Scientists hope machine will make DNA editing safer

AUSTIN, Texas – Ilya Finkelstein chuckles when recounting the origins of the project that landed the University of Texas scientist and his colleagues in the prestigious academic journal Cell.

According to a peer-reviewed article, they found a way for scientists to more safely use a new kind of gene editing technique called CRISPR — a technology that has embroiled much of the scientific world in seemingly fantastic debates, such as whether creating mushrooms that don't brown in supermarkets could lead to people creating new animals or ordering babies with designer DNA.

Finkelstein and his colleagues have developed a technique that basically makes CRISPR less likely to scramble the genes it modifies, according to their paper. They say their work could enable scientists to cure a disease such as diabetes while significantly reducing the risk of a side effect such as cancer.

As an assistant professor in the Department of Molecular Biosciences — and someone whose lab is dedicated to studying the how the human genome is linked to aging — Finkelstein had been looking for an opportunity to work with CRISPR.

The technology — whose name is short for "clustered regularly interspaced short palindromic repeats" — was discovered by scientists performing experiments on yogurt cultures. They found that bacteria have immune systems that fight viruses quite effectively. Other scientists expanded on the idea; eventually came CRISPR, which exploits the system that bacteria use to protect themselves. It allows researchers to use proteins to cut out selected segments of DNA and, if needed, insert new ones.

Scientists are still determining the various ways CRISPR molecules interact with various types of DNA. A key question: how accurate are CRISPR molecules? Do they sometimes confuse one sequence of DNA for another, snipping one instead of the other?
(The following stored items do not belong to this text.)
-- pv_equiv track=rewrite | github.com/wpowen/bestseller | src/bestseller/services/chapter_validator.py | _offset_to_paragraph
-- ===== SOURCE A (Python) =====
-- def _offset_to_paragraph(
--     text: str, absolute_offset: int, paragraphs: list[str]
-- ) -> tuple[int, int]:
--     """Translate an absolute char offset into ``(paragraph_idx, local_offset)``.
--
--     Paragraphs are separated by ``_PARAGRAPH_BREAK_RE``; we walk them in
--     order accumulating consumed text until the absolute offset falls inside
--     one. Returns ``(0, absolute_offset)`` as a safe default if we overshoot.
--     """
--
--     consumed = 0
--     for idx, para in enumerate(paragraphs):
--         # Locate this paragraph within ``text`` starting from ``consumed``
--         # so repeated identical paragraphs don't collide.
--         start = text.find(para, consumed)
--         if start == -1:
--             # Should not happen since paragraphs came from splitting text,
--             # but guard anyway.
--             start = consumed
--         end = start + len(para)
--         if absolute_offset < end:
--             return idx, max(absolute_offset - start, 0)
--         consumed = end
--     return len(paragraphs) - 1, absolute_offset
-- ===== SOURCE B (Python) =====
-- def _offset_to_paragraph(
--     text: str, absolute_offset: int, paragraphs: list[str]
-- ) -> tuple[int, int]:
--     """Build start/end boundary tables in one pass, then answer the query
--     with a binary search (hand-written bisect_right) over the ends table."""
--     starts = []
--     ends = []
--     consumed = 0
--     for para in paragraphs:
--         start = text.find(para, consumed)
--         if start == -1:
--             start = consumed
--         end = start + len(para)
--         starts.append(start)
--         ends.append(end)
--         consumed = end
--     # bisect_right over ends: first index whose end exceeds absolute_offset
--     lo, hi = 0, len(paragraphs)
--     while lo < hi:
--         mid = (lo + hi) // 2
--         if ends[mid] <= absolute_offset:
--             lo = mid + 1
--         else:
--             hi = mid
--     if lo < len(paragraphs):
--         return lo, max(absolute_offset - starts[lo], 0)
--     return len(paragraphs) - 1, absolute_offset
-- ===== Notes on version B (the rewrite author's own statement) =====
-- stated objective: alternative
-- what changed: Replaced A's interleaved early-exit scan by a build-then-search decomposition: one pass builds parallel start/end boundary tables, then a hand-written bisect_right over the (monotone) ends table answers the query.
import Mathlib
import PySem

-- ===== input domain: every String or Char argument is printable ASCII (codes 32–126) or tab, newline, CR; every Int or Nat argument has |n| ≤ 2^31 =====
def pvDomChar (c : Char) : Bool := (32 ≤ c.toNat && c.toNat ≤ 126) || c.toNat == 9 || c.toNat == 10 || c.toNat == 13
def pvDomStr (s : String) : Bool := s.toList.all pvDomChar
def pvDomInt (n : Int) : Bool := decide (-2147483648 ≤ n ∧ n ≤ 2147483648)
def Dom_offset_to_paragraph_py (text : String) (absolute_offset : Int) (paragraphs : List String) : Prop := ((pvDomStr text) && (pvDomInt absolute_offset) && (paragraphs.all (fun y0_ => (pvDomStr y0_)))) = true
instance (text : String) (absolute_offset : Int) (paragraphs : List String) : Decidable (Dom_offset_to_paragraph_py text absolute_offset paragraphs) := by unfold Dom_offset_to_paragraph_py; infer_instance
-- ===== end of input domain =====

-- B replaces A's interleaved early-exit scan by a build-boundary-tables-then-binary-search decomposition (alternative, same cost).

-- ===== PORT A =====
-- A's for-loop over paragraphs, carrying idx and consumed; on exhaustion idx = |paragraphs|,
-- so (idx - 1, ao) is A's final 'return len(paragraphs) - 1, absolute_offset'
def offsetA_go (text : String) (ao : Int) : List String → Int → Int → Int × Int
  | [], idx, _ => (idx - 1, ao)
  | p :: rest, idx, consumed =>
      let start0 := PySem.Str.findFrom text p consumed
      let start := if start0 = -1 then consumed else start0
      let «end» := start + PySem.Str.len p
      if ao < «end» then (idx, max (ao - start) 0)
      else offsetA_go text ao rest (idx + 1) «end»

def offset_to_paragraph_py (text : String) (absolute_offset : Int) (paragraphs : List String) : Int × Int :=
  offsetA_go text absolute_offset paragraphs 0 0

-- ===== PORT B =====
-- Source B's build pass: parallel starts/ends tables (the appends become cons on the recursive result)
def offsetB_build (text : String) : List String → Int → List Int × List Int
  | [], _ => ([], [])
  | p :: rest, consumed =>
      let start0 := PySem.Str.findFrom text p consumed
      let start := if start0 = -1 then consumed else start0
      let «end» := start + PySem.Str.len p
      let (ss, es) := offsetB_build text rest «end»
      (start :: ss, «end» :: es)

-- Source B's hand-written bisect_right while-loop (ends[mid] is in range whenever lo < hi ≤ |ends|, so getD is exact there)
def offsetB_bs (ends : List Int) (ao : Int) (lo hi : Nat) : Nat :=
  if _h : lo < hi then
    let mid := (lo + hi) / 2
    if ends.getD mid 0 ≤ ao then offsetB_bs ends ao (mid + 1) hi
    else offsetB_bs ends ao lo mid
  else lo
termination_by hi - lo
decreasing_by all_goals omega

def offset_to_paragraph_py_alt (text : String) (absolute_offset : Int) (paragraphs : List String) : Int × Int :=
  let se := offsetB_build text paragraphs 0
  let starts := se.1
  let ends := se.2
  let n := paragraphs.length
  let lo := offsetB_bs ends absolute_offset 0 n
  if lo < n then ((lo : Int), max (absolute_offset - starts.getD lo 0) 0)
  else ((n : Int) - 1, absolute_offset)

-- ===== PRECONDITION & SPEC =====
def Spec_offset_to_paragraph_py (text : String) (absolute_offset : Int) (paragraphs : List String) (out : Int × Int) : Prop := out = offset_to_paragraph_py_alt text absolute_offset paragraphs
instance (text : String) (absolute_offset : Int) (paragraphs : List String) (out : Int × Int) : Decidable (Spec_offset_to_paragraph_py text absolute_offset paragraphs out) := by unfold Spec_offset_to_paragraph_py; infer_instance

-- ===== CLAIM (what is proved, stated in full; the proofs are below) =====
def Claim_equal_offset_to_paragraph_py : Prop := ∀ (text : String) (absolute_offset : Int) (paragraphs : List String), Dom_offset_to_paragraph_py text absolute_offset paragraphs → Spec_offset_to_paragraph_py text absolute_offset paragraphs (offset_to_paragraph_py text absolute_offset paragraphs)

-- ===== LEMMAS AND PROOFS =====

-- findFrom with a nonnegative start either fails or answers at or after that start
lemma findFrom_not_lt (s sub : List Char) (c : Int) (h0 : 0 ≤ c) :
    PySem.Chars.findFrom s sub c none = -1 ∨ c ≤ PySem.Chars.findFrom s sub c none := by
  unfold PySem.Chars.findFrom
  have := PySem.Chars.neg_one_le_find (List.drop c.toNat (List.take (Int.toNat ↑s.length) s)) sub
  split_ifs with h1 <;> simp_all <;> omega

lemma len_nonneg (p : String) : 0 ≤ PySem.Str.len p := by
  simp [PySem.Str.len_eq]

lemma build_lengths (text : String) (ps : List String) (c : Int) :
    (offsetB_build text ps c).1.length = ps.length ∧ (offsetB_build text ps c).2.length = ps.length := by
  induction ps generalizing c with
  | nil => simp [offsetB_build]
  | cons p rest ih => simp [offsetB_build, ih]

-- the guarded start is never left of the incoming consumed
lemma start_ge (text : String) (p : String) (c : Int) (h0 : 0 ≤ c) :
    c ≤ (if PySem.Str.findFrom text p c = -1 then c else PySem.Str.findFrom text p c) := by
  have := findFrom_not_lt text.toList p.toList c h0
  rw [PySem.Str.findFrom_eq]
  split_ifs with h <;> simp_all

-- every end ≥ the incoming consumed, and the ends table is monotone
lemma build_sorted (text : String) (ps : List String) (c : Int) (h0 : 0 ≤ c) :
    (∀ e ∈ (offsetB_build text ps c).2, c ≤ e) ∧ (offsetB_build text ps c).2.Pairwise (· ≤ ·) := by
  induction ps generalizing c with
  | nil => simp [offsetB_build]
  | cons p rest ih =>
    simp only [offsetB_build]
    set s := if PySem.Str.findFrom text p c = -1 then c else PySem.Str.findFrom text p c with hs
    have hcs : c ≤ s := start_ge text p c h0
    have hce : c ≤ s + PySem.Str.len p := by have := len_nonneg p; omega
    have h0e : 0 ≤ s + PySem.Str.len p := by omega
    obtain ⟨hall, hpw⟩ := ih (s + PySem.Str.len p) h0e
    constructor
    · intro e he
      simp at he
      rcases he with he | he
      · omega
      · have := hall e he; omega
    · simp [List.pairwise_cons]
      exact ⟨fun e he => hall e he, hpw⟩

-- A's scan, characterised by any index k that splits the ends table at ao
lemma goA_eq (text : String) (ao : Int) (ps : List String) (idx c : Int) (k : Nat)
    (hk : k ≤ ps.length)
    (hlt : ∀ j < k, (offsetB_build text ps c).2.getD j 0 ≤ ao)
    (hge : ∀ j, k ≤ j → j < ps.length → ao < (offsetB_build text ps c).2.getD j 0) :
    offsetA_go text ao ps idx c =
      if k < ps.length then (idx + k, max (ao - (offsetB_build text ps c).1.getD k 0) 0)
      else (idx + ps.length - 1, ao) := by
  induction ps generalizing idx c k with
  | nil =>
    simp at hk
    simp [offsetA_go, hk]
  | cons p rest ih =>
    simp only [offsetA_go, offsetB_build]
    set s := if PySem.Str.findFrom text p c = -1 then c else PySem.Str.findFrom text p c with hs
    set e := s + PySem.Str.len p with he
    cases k with
    | zero =>
      have h0 : ao < e := by
        have := hge 0 (Nat.zero_le _) (by simp)
        simpa [offsetB_build] using this
      simp [h0]
    | succ k' =>
      have h0 : e ≤ ao := by
        have := hlt 0 (Nat.succ_pos _)
        simpa [offsetB_build] using this
      have hne : ¬ ao < e := by omega
      rw [if_neg hne]
      have := ih (idx + 1) e k' (by simpa using hk)
        (fun j hj => by
          have := hlt (j+1) (by omega)
          simpa [offsetB_build] using this)
        (fun j hj1 hj2 => by
          have := hge (j+1) (by omega) (by simpa using hj2)
          simpa [offsetB_build] using this)
      rw [this]
      by_cases hlt2 : k' < rest.length
      · have hc : (k' + 1) < (p :: rest).length := by simp; omega
        rw [if_pos hlt2, if_pos hc]
        simp only [List.getD_cons_succ, Prod.mk.injEq]
        exact ⟨by push_cast; ring, trivial⟩
      · have hc : ¬ ((k' + 1) < (p :: rest).length) := by simp; omega
        rw [if_neg hlt2, if_neg hc]
        simp only [List.length_cons, Prod.mk.injEq]
        exact ⟨by push_cast; ring, trivial⟩

-- Source B's while-loop is PySem's bisect_right loop when the bounds are in range
lemma bs_eq_loop (ends : List Int) (ao : Int) (fuel lo hi : Nat)
    (hhi : hi ≤ ends.length) (hf : hi - lo ≤ fuel) :
    offsetB_bs ends ao lo hi = PySem.List.bisectRightLoop ends ao fuel lo hi := by
  induction fuel generalizing lo hi with
  | zero =>
    have : ¬ lo < hi := by omega
    rw [offsetB_bs, dif_neg this]
    simp [PySem.List.bisectRightLoop]
  | succ fuel ih =>
    rw [offsetB_bs]
    by_cases h : lo < hi
    · rw [dif_pos h]
      have hm : (lo + hi) / 2 < ends.length := by omega
      have hsome : ends[(lo + hi) / 2]? = some (ends[(lo + hi) / 2]'hm) := by
        simp [List.getElem?_eq_getElem hm]
      have hgd : ends.getD ((lo + hi) / 2) 0 = ends[(lo + hi) / 2]'hm := by
        simp [List.getD_eq_getElem?_getD, hsome]
      simp only [PySem.List.bisectRightLoop, if_pos h, hsome]
      by_cases hle : ends[(lo + hi) / 2]'hm ≤ ao
      · rw [if_pos (hgd ▸ hle), if_neg (by omega), ih _ _ hhi (by omega)]
      · rw [if_neg (by omega), if_pos (by omega), ih _ _ (by omega) (by omega)]
    · rw [dif_neg h]
      simp [PySem.List.bisectRightLoop, h]

lemma ports_agree (text : String) (ao : Int) (ps : List String) :
    offset_to_paragraph_py text ao ps = offset_to_paragraph_py_alt text ao ps := by
  have hlen := build_lengths text ps 0
  have hsorted := (build_sorted text ps 0 le_rfl).2
  have hspec := PySem.List.bisectRight_spec (offsetB_build text ps 0).2 ao hsorted
  set es := (offsetB_build text ps 0).2 with hes
  set k := PySem.List.bisectRight es ao with hk
  obtain ⟨hkle, hlt, hge⟩ := hspec
  have hbs : offsetB_bs es ao 0 ps.length = k := by
    rw [hk, PySem.List.bisectRight, ← hlen.2]
    exact bs_eq_loop es ao es.length 0 es.length le_rfl (by omega)
  have hA := goA_eq text ao ps 0 0 k (by omega)
    (fun j hj => by
      have hjl : j < es.length := by omega
      rw [← hes, List.getD_eq_getElem _ _ hjl]
      exact hlt j hjl hj)
    (fun j hj1 hj2 => by
      have hjl : j < es.length := by omega
      rw [← hes, List.getD_eq_getElem _ _ hjl]
      exact hge j hjl hj1)
  simp only [offset_to_paragraph_py, offset_to_paragraph_py_alt, hA, ← hes, hbs]
  split_ifs with h
  · simp
  · simp

-- ===== VERDICT (by name: the statement is the Claim_ definition above) =====
theorem offset_to_paragraph_py_spec : Claim_equal_offset_to_paragraph_py := by
  intro text ao ps _
  exact ports_agree text ao ps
How do you test for that?

Finkelstein is among the scientists excited about what the technique can do for humanity by, for instance, improving crop yields. But he cautions that the technology is nowhere near ready for the mind-bogglingly complex task of modifying the DNA of each cell in an adult, and is still not ready for use in human embryos.

The idea started with an expensive DNA sequencer that researchers on the floor above Finkelstein's lab have been using to analyze peoples' genes. The DNA is loaded onto special slides before being placed in the machine, which uses a chemical process to analyze the DNA. Once used, those slides were thrown away — complete with the DNA. Finkelstein saw a ready source of genetic material on which to test CRISPR.

The problem: Finkelstein had trouble finding people interested in joining the project.

"Does anyone want to earn a Ph.D. digging through the garbage?" Finkelstein joked.

But eventually, his team grew so large that three people are listed as lead authors on the paper, with another 10 as co-authors.

The fundamental challenge the team faced: compiling the mind-boggling amount of data needed to really know if CRISPR can be trusted to accomplish what its proponents say it can. To that end, Cagri Savran, a Purdue University professor working on the project, built a machine mounted on a high-resolution microscope. Scientists load the slides created by DNA sequencer and then squirt them with a solution that includes CRISPR proteins. The contraption then tracks the various proteins and their interactions with various sections of DNA.

The team hopes the work will form the basis for all sorts of CRISPR tests around the world.

The researchers envision their work being used to help prevent or cure sickness — tailoring individual gene therapies for people, as opposed to tailoring new kinds of people. The hypothetical question du jour at the lab asks: What if scientists can discover whether a particular CRISPR protein will cure a case of diabetes but also cause cancer?

Finkelstein argues that if they can, they should — even if the technology isn't perfect.